##### Records for this task

-- pv_equiv track=rewrite | github.com/terrene-foundation/kailash-py | packages/kailash-kaizen/src/kaizen/l3/context/projection.py | _generate_representative_keys
-- ===== SOURCE A (Python) =====
-- def _generate_representative_keys(pattern: str) -> list[str]:
--     """Generate representative keys that a pattern would match.
--
--     This is used for is_subset_of() — we need to test whether another
--     projection also permits these keys. We generate keys at various
--     depths to cover single-star and double-star patterns.
--     """
--     parts = pattern.split(".")
--     keys: list[str] = []
--
--     # Check if pattern contains any glob chars
--     has_glob = any(p in ("*", "**") for p in parts)
--
--     if not has_glob:
--         # Literal pattern — only matches itself
--         keys.append(pattern)
--         return keys
--
--     # Generate keys by expanding globs
--     _expand_pattern(parts, 0, [], keys, depth_limit=4)
--     return keys
--
-- def _expand_pattern(
--     parts: list[str],
--     idx: int,
--     current: list[str],
--     results: list[str],
--     depth_limit: int,
-- ) -> None:
--     """Recursively expand a pattern into representative keys."""
--     if idx == len(parts):
--         if current:
--             results.append(".".join(current))
--         return
--
--     part = parts[idx]
--
--     if part == "*":
--         # Generate a few representative single-segment values
--         for seg in ("_x_", "_y_", "_z_"):
--             _expand_pattern(parts, idx + 1, current + [seg], results, depth_limit)
--     elif part == "**":
--         # ** matches zero or more segments
--         # Zero segments — skip **
--         _expand_pattern(parts, idx + 1, current, results, depth_limit)
--         # One segment
--         for seg in ("_x_", "_y_"):
--             _expand_pattern(parts, idx + 1, current + [seg], results, depth_limit)
--         # Two segments (for coverage of deeper nesting)
--         if depth_limit > 0:
--             _expand_pattern(
--                 parts, idx + 1, current + ["_x_", "_y_"], results, depth_limit - 1
--             )
--     else:
--         # Literal segment
--         _expand_pattern(parts, idx + 1, current + [part], results, depth_limit)
-- ===== SOURCE B (Python) =====
-- def _generate_representative_keys(pattern: str) -> list[str]:
--     parts = pattern.split(".")
--     if not any(p in ("*", "**") for p in parts):
--         return [pattern]
--     # Iterative frontier fold: each state is (segments so far, remaining depth budget)
--     frontier = [([], 4)]
--     for part in parts:
--         new_frontier = []
--         for cur, d in frontier:
--             if part == "*":
--                 for seg in ("_x_", "_y_", "_z_"):
--                     new_frontier.append((cur + [seg], d))
--             elif part == "**":
--                 new_frontier.append((cur, d))
--                 new_frontier.append((cur + ["_x_"], d))
--                 new_frontier.append((cur + ["_y_"], d))
--                 if d > 0:
--                     new_frontier.append((cur + ["_x_", "_y_"], d - 1))
--             else:
--                 new_frontier.append((cur + [part], d))
--         frontier = new_frontier
--     return [".".join(cur) for cur, _ in frontier if cur]
-- ===== Notes on version B (the rewrite author's own statement) =====
-- stated objective: alternative
-- what changed: Replaced the recursive DFS _expand_pattern (mutating a results list) with an iterative fold over the pattern parts that maintains a frontier of (segments, depth-budget) states and joins non-empty states at the end.
import Mathlib
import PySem

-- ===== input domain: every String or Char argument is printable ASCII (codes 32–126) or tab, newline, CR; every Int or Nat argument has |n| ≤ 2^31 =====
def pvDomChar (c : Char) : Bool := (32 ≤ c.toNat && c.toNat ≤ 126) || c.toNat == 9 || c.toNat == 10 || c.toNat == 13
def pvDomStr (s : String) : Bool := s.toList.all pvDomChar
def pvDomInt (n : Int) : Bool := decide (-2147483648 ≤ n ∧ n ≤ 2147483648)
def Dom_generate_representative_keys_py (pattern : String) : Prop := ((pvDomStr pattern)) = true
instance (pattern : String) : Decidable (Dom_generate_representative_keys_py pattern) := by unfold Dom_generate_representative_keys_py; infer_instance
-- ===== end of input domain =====

-- B replaces A's recursive DFS expansion with an iterative fold over the parts that
-- maintains a frontier of (segments, depth-budget) states (objective: alternative).

-- ===== PORT A =====
-- _expand_pattern: recursion on the suffix of parts (Python's idx); `results` is
-- threaded and returned instead of mutated in place.
def pvExpandA (parts : List String) (current : List String) (results : List String)
    (depth_limit : Int) : List String :=
  match parts with
  | [] => if current ≠ [] then results ++ [PySem.Str.join "." current] else results
  | part :: rest =>
    if part = "*" then
      let r1 := pvExpandA rest (current ++ ["_x_"]) results depth_limit
      let r2 := pvExpandA rest (current ++ ["_y_"]) r1 depth_limit
      pvExpandA rest (current ++ ["_z_"]) r2 depth_limit
    else if part = "**" then
      let r1 := pvExpandA rest current results depth_limit
      let r2 := pvExpandA rest (current ++ ["_x_"]) r1 depth_limit
      let r3 := pvExpandA rest (current ++ ["_y_"]) r2 depth_limit
      if depth_limit > 0 then
        pvExpandA rest (current ++ ["_x_", "_y_"]) r3 (depth_limit - 1)
      else r3
    else
      pvExpandA rest (current ++ [part]) results depth_limit

def generate_representative_keys_py (pattern : String) : List String :=
  let parts := (PySem.Str.split? pattern ".").getD []
  let has_glob := parts.any (fun p => p = "*" || p = "**")
  if !has_glob then [pattern]
  else pvExpandA parts [] [] 4

-- ===== PORT B =====
-- one frontier state's expansions for one part
def pvStepB (part : String) (st : List String × Int) : List (List String × Int) :=
  if part = "*" then
    [(st.1 ++ ["_x_"], st.2), (st.1 ++ ["_y_"], st.2), (st.1 ++ ["_z_"], st.2)]
  else if part = "**" then
    [(st.1, st.2), (st.1 ++ ["_x_"], st.2), (st.1 ++ ["_y_"], st.2)] ++
      (if st.2 > 0 then [(st.1 ++ ["_x_", "_y_"], st.2 - 1)] else [])
  else
    [(st.1 ++ [part], st.2)]

def generate_representative_keys_py_alt (pattern : String) : List String :=
  let parts := (PySem.Str.split? pattern ".").getD []
  if !(parts.any (fun p => p = "*" || p = "**")) then [pattern]
  else
    let frontier := parts.foldl (fun fr part => fr.flatMap (pvStepB part)) [([], (4 : Int))]
    (frontier.filter (fun st => !st.1.isEmpty)).map (fun st => PySem.Str.join "." st.1)

-- ===== PRECONDITION & SPEC =====
def Spec_generate_representative_keys_py (pattern : String) (out : List String) : Prop := out = generate_representative_keys_py_alt pattern
instance (pattern : String) (out : List String) : Decidable (Spec_generate_representative_keys_py pattern out) := by unfold Spec_generate_representative_keys_py; infer_instance

-- ===== CLAIM (what is proved, stated in full; the proofs are below) =====
def Claim_equal_generate_representative_keys_py : Prop := ∀ (pattern : String), Dom_generate_representative_keys_py pattern → Spec_generate_representative_keys_py pattern (generate_representative_keys_py pattern)

-- ===== LEMMAS AND PROOFS =====

def pvStepAll (parts : List String) (fr : List (List String × Int)) : List (List String × Int) :=
  parts.foldl (fun fr part => fr.flatMap (pvStepB part)) fr

def pvFinish (fr : List (List String × Int)) : List String :=
  (fr.filter (fun st => !st.1.isEmpty)).map (fun st => PySem.Str.join "." st.1)

theorem pvStepAll_append (parts : List String) (a b : List (List String × Int)) :
    pvStepAll parts (a ++ b) = pvStepAll parts a ++ pvStepAll parts b := by
  induction parts generalizing a b with
  | nil => simp [pvStepAll]
  | cons p rest ih =>
    simp only [pvStepAll, List.foldl_cons, List.flatMap_append] at *
    exact ih _ _

theorem pvFinish_append (a b : List (List String × Int)) :
    pvFinish (a ++ b) = pvFinish a ++ pvFinish b := by
  simp [pvFinish]

theorem pvExpandA_eq (parts : List String) (current results : List String) (d : Int) :
    pvExpandA parts current results d
      = results ++ pvFinish (pvStepAll parts [(current, d)]) := by
  induction parts generalizing current results d with
  | nil =>
    by_cases h : current = []
    · simp [pvExpandA, pvStepAll, pvFinish, h]
    · simp [pvExpandA, pvStepAll, pvFinish, h]
  | cons p rest ih =>
    have hstep : pvStepAll (p :: rest) [(current, d)] = pvStepAll rest (pvStepB p (current, d)) := by
      simp [pvStepAll]
    by_cases h1 : p = "*"
    · rw [show pvExpandA (p :: rest) current results d
          = pvExpandA rest (current ++ ["_z_"])
              (pvExpandA rest (current ++ ["_y_"])
                (pvExpandA rest (current ++ ["_x_"]) results d) d) d by
            simp [pvExpandA, h1]]
      rw [ih, ih, ih, hstep]
      rw [show pvStepB p (current, d)
            = [(current ++ ["_x_"], d)] ++ [(current ++ ["_y_"], d)] ++ [(current ++ ["_z_"], d)] by
          simp [pvStepB, h1]]
      rw [pvStepAll_append, pvStepAll_append, pvFinish_append, pvFinish_append]
      simp [List.append_assoc]
    · by_cases h2 : p = "**"
      · by_cases hd : d > 0
        · rw [show pvExpandA (p :: rest) current results d
              = pvExpandA rest (current ++ ["_x_", "_y_"])
                  (pvExpandA rest (current ++ ["_y_"])
                    (pvExpandA rest (current ++ ["_x_"])
                      (pvExpandA rest current results d) d) d) (d - 1) by
                simp [pvExpandA, h2, hd]]
          rw [ih, ih, ih, ih, hstep]
          rw [show pvStepB p (current, d)
                = [(current, d)] ++ [(current ++ ["_x_"], d)] ++ [(current ++ ["_y_"], d)]
                    ++ [(current ++ ["_x_", "_y_"], d - 1)] by
              simp [pvStepB, h2, hd]]
          rw [pvStepAll_append, pvStepAll_append, pvStepAll_append,
              pvFinish_append, pvFinish_append, pvFinish_append]
          simp [List.append_assoc]
        · rw [show pvExpandA (p :: rest) current results d
              = pvExpandA rest (current ++ ["_y_"])
                  (pvExpandA rest (current ++ ["_x_"])
                    (pvExpandA rest current results d) d) d by
                simp [pvExpandA, h2, hd]]
          rw [ih, ih, ih, hstep]
          rw [show pvStepB p (current, d)
                = [(current, d)] ++ [(current ++ ["_x_"], d)] ++ [(current ++ ["_y_"], d)] by
              simp [pvStepB, h2, hd]]
          rw [pvStepAll_append, pvStepAll_append, pvFinish_append, pvFinish_append]
          simp [List.append_assoc]
      · rw [show pvExpandA (p :: rest) current results d
            = pvExpandA rest (current ++ [p]) results d by simp [pvExpandA, h1, h2]]
        rw [ih, hstep]
        rw [show pvStepB p (current, d) = [(current ++ [p], d)] by simp [pvStepB, h1, h2]]

-- ===== VERDICT (by name: the statement is the Claim_ definition above) =====
theorem generate_representative_keys_py_spec : Claim_equal_generate_representative_keys_py := by
  intro pattern _
  unfold Spec_generate_representative_keys_py
  unfold generate_representative_keys_py generate_representative_keys_py_alt
  set parts := (PySem.Str.split? pattern ".").getD [] with hp
  cases h : parts.any (fun p => p = "*" || p = "**") with
  | false => simp [h]
  | true =>
    simp only [h, Bool.not_true, Bool.false_eq_true, if_false]
    rw [pvExpandA_eq]
    simp [pvStepAll, pvFinish]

##########

The answer should contain only the lines from the first line of the entries through the line holding "only matches itself", each exactly as written.

Output for this exercise »
-- pv_equiv track=rewrite | github.com/terrene-foundation/kailash-py | packages/kailash-kaizen/src/kaizen/l3/context/projection.py | _generate_representative_keys
-- ===== SOURCE A (Python) =====
-- def _generate_representative_keys(pattern: str) -> list[str]:
--     """Generate representative keys that a pattern would match.
--
--     This is used for is_subset_of() — we need to test whether another
--     projection also permits these keys. We generate keys at various
--     depths to cover single-star and double-star patterns.
--     """
--     parts = pattern.split(".")
--     keys: list[str] = []
--
--     # Check if pattern contains any glob chars
--     has_glob = any(p in ("*", "**") for p in parts)
--
--     if not has_glob:
--         # Literal pattern — only matches itself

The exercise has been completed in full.